Top of INPUT MATERIAL

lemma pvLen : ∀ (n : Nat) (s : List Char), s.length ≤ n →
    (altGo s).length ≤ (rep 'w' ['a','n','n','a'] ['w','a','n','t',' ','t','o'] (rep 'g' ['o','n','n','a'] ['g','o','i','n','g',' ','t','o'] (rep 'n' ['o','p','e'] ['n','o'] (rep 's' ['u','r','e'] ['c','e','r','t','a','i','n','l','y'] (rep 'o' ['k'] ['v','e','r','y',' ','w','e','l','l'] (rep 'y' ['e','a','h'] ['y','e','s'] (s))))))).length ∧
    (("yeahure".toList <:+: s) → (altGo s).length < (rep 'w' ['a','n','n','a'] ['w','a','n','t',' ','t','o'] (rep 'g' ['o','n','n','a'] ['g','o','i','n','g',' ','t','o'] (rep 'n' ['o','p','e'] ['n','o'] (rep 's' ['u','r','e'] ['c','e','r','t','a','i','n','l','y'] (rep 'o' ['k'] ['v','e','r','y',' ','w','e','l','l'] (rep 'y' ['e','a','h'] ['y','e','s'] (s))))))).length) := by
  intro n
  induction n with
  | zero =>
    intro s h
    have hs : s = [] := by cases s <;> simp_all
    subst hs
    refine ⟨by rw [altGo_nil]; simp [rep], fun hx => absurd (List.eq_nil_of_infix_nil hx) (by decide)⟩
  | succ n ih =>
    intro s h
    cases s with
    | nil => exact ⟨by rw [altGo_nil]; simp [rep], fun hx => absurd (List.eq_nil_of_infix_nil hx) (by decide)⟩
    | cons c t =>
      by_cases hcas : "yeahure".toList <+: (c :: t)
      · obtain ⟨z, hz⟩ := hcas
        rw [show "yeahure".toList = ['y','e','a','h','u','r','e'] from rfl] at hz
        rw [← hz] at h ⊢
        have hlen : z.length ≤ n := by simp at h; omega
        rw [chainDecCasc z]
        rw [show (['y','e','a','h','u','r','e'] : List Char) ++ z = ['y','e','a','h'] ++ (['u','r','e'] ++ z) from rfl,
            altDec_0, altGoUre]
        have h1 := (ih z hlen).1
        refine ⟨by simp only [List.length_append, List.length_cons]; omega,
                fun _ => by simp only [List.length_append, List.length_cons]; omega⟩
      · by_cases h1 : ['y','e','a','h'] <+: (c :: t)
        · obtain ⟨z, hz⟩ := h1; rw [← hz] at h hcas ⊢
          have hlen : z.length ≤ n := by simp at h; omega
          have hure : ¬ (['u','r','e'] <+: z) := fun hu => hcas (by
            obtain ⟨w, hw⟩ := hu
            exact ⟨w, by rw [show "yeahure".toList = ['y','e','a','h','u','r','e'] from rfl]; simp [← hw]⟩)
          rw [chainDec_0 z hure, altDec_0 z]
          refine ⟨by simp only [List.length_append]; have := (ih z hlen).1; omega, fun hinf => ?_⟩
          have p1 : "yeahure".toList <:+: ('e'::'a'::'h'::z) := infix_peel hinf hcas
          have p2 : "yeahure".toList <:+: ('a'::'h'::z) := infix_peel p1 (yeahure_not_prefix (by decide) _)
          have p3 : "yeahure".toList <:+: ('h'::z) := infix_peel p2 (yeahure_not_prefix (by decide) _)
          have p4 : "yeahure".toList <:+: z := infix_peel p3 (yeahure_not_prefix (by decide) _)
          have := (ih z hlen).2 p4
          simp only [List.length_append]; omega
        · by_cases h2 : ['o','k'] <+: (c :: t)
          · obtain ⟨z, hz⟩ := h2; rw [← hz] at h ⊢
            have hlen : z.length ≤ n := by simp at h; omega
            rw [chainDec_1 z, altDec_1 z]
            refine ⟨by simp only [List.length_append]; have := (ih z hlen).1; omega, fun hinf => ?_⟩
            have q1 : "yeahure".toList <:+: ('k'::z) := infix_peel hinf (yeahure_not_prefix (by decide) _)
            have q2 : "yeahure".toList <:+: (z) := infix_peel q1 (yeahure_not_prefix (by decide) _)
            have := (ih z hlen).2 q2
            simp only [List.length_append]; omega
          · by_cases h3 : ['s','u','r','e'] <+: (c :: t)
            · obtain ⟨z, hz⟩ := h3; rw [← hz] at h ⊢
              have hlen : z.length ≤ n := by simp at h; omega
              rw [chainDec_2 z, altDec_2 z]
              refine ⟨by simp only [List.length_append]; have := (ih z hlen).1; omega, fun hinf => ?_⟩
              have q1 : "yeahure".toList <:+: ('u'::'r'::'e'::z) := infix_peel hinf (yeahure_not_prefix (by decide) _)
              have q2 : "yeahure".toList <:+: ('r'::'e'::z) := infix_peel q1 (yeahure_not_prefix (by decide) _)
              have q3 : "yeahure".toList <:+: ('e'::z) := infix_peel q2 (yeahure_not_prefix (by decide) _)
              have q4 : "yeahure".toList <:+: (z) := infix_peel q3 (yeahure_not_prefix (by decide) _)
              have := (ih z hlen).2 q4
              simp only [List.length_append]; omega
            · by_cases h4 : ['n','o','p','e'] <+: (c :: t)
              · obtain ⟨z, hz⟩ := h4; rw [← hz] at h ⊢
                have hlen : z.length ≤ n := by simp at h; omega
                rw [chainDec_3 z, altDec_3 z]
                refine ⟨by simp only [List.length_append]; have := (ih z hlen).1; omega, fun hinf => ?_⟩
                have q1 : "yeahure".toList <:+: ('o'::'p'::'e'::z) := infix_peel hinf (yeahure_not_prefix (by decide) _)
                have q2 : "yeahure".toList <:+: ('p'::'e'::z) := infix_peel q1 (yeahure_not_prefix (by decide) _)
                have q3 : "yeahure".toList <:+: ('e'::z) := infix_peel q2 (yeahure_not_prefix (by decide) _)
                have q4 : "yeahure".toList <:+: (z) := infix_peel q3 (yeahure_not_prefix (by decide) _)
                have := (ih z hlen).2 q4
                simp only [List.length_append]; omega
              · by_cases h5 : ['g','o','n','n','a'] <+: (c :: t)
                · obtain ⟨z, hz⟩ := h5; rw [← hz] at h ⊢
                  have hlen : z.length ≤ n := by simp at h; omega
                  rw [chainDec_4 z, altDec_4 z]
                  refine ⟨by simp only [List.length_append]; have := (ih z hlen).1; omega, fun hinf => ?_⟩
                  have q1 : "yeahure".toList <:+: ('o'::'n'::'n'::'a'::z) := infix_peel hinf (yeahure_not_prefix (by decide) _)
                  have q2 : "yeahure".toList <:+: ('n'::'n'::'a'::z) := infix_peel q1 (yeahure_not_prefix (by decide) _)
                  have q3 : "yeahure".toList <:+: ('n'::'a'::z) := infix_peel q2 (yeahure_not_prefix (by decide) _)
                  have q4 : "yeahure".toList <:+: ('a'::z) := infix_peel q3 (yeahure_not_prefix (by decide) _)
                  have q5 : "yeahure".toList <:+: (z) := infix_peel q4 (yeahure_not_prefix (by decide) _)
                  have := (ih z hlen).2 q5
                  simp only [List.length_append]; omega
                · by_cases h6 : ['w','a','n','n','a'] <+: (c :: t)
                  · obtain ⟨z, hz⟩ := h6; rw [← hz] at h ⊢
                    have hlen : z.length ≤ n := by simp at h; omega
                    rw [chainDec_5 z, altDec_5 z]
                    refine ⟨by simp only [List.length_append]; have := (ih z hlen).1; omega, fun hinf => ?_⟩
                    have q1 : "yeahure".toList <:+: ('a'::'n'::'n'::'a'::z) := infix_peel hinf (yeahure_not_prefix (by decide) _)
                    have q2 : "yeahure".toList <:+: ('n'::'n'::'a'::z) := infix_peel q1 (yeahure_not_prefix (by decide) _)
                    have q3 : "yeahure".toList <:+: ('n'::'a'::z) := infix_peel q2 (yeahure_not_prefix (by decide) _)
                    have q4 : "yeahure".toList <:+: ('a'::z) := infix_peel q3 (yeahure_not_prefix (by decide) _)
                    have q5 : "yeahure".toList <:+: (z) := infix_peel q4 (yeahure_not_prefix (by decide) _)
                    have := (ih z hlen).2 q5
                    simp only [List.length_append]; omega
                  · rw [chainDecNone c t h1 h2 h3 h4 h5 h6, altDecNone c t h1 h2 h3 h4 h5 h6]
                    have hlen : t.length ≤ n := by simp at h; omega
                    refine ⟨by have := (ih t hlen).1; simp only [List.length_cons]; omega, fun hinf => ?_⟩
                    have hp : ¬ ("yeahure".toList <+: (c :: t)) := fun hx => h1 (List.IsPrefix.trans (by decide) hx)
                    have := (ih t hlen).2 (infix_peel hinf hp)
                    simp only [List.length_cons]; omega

Bottom of INPUT MATERIAL
Top of INPUT MATERIAL

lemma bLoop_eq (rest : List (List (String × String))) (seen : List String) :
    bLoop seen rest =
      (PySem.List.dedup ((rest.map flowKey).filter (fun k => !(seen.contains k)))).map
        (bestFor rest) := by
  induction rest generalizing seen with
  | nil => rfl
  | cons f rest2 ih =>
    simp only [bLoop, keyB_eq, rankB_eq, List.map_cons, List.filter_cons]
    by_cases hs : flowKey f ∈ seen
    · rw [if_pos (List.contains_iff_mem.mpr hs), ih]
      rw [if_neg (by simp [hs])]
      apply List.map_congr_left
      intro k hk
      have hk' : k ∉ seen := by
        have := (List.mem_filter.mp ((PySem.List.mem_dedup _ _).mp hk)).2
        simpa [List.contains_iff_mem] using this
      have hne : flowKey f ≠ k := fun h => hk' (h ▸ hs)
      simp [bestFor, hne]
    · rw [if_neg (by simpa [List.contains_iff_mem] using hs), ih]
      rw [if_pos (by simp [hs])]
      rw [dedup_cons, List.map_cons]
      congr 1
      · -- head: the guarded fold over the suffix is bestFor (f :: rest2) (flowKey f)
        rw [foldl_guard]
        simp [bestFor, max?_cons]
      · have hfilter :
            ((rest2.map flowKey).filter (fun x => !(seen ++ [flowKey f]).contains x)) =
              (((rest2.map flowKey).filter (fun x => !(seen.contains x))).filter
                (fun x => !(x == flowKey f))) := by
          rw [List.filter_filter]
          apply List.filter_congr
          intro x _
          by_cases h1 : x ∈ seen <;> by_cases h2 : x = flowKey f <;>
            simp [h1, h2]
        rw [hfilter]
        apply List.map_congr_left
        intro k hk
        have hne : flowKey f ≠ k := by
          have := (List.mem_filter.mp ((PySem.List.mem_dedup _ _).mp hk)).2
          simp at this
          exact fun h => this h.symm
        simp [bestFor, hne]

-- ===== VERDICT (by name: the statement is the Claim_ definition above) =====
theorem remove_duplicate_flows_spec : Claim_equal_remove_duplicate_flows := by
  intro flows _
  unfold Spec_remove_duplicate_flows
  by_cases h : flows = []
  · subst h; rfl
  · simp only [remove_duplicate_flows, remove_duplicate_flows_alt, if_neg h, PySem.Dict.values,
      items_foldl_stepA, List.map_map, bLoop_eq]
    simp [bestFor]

Bottom of INPUT MATERIAL

ASSIGNED TASK - Word for word, restate the lines of the data above that fall between the line holding "unfold Spec_remove_duplicate_flows" and the line holding "simp [bestFor]", inclusive, and no other lines.

YOUR SOLUTION -
  unfold Spec_remove_duplicate_flows
  by_cases h : flows = []
  · subst h; rfl
  · simp only [remove_duplicate_flows, remove_duplicate_flows_alt, if_neg h, PySem.Dict.values,
      items_foldl_stepA, List.map_map, bLoop_eq]
    simp [bestFor]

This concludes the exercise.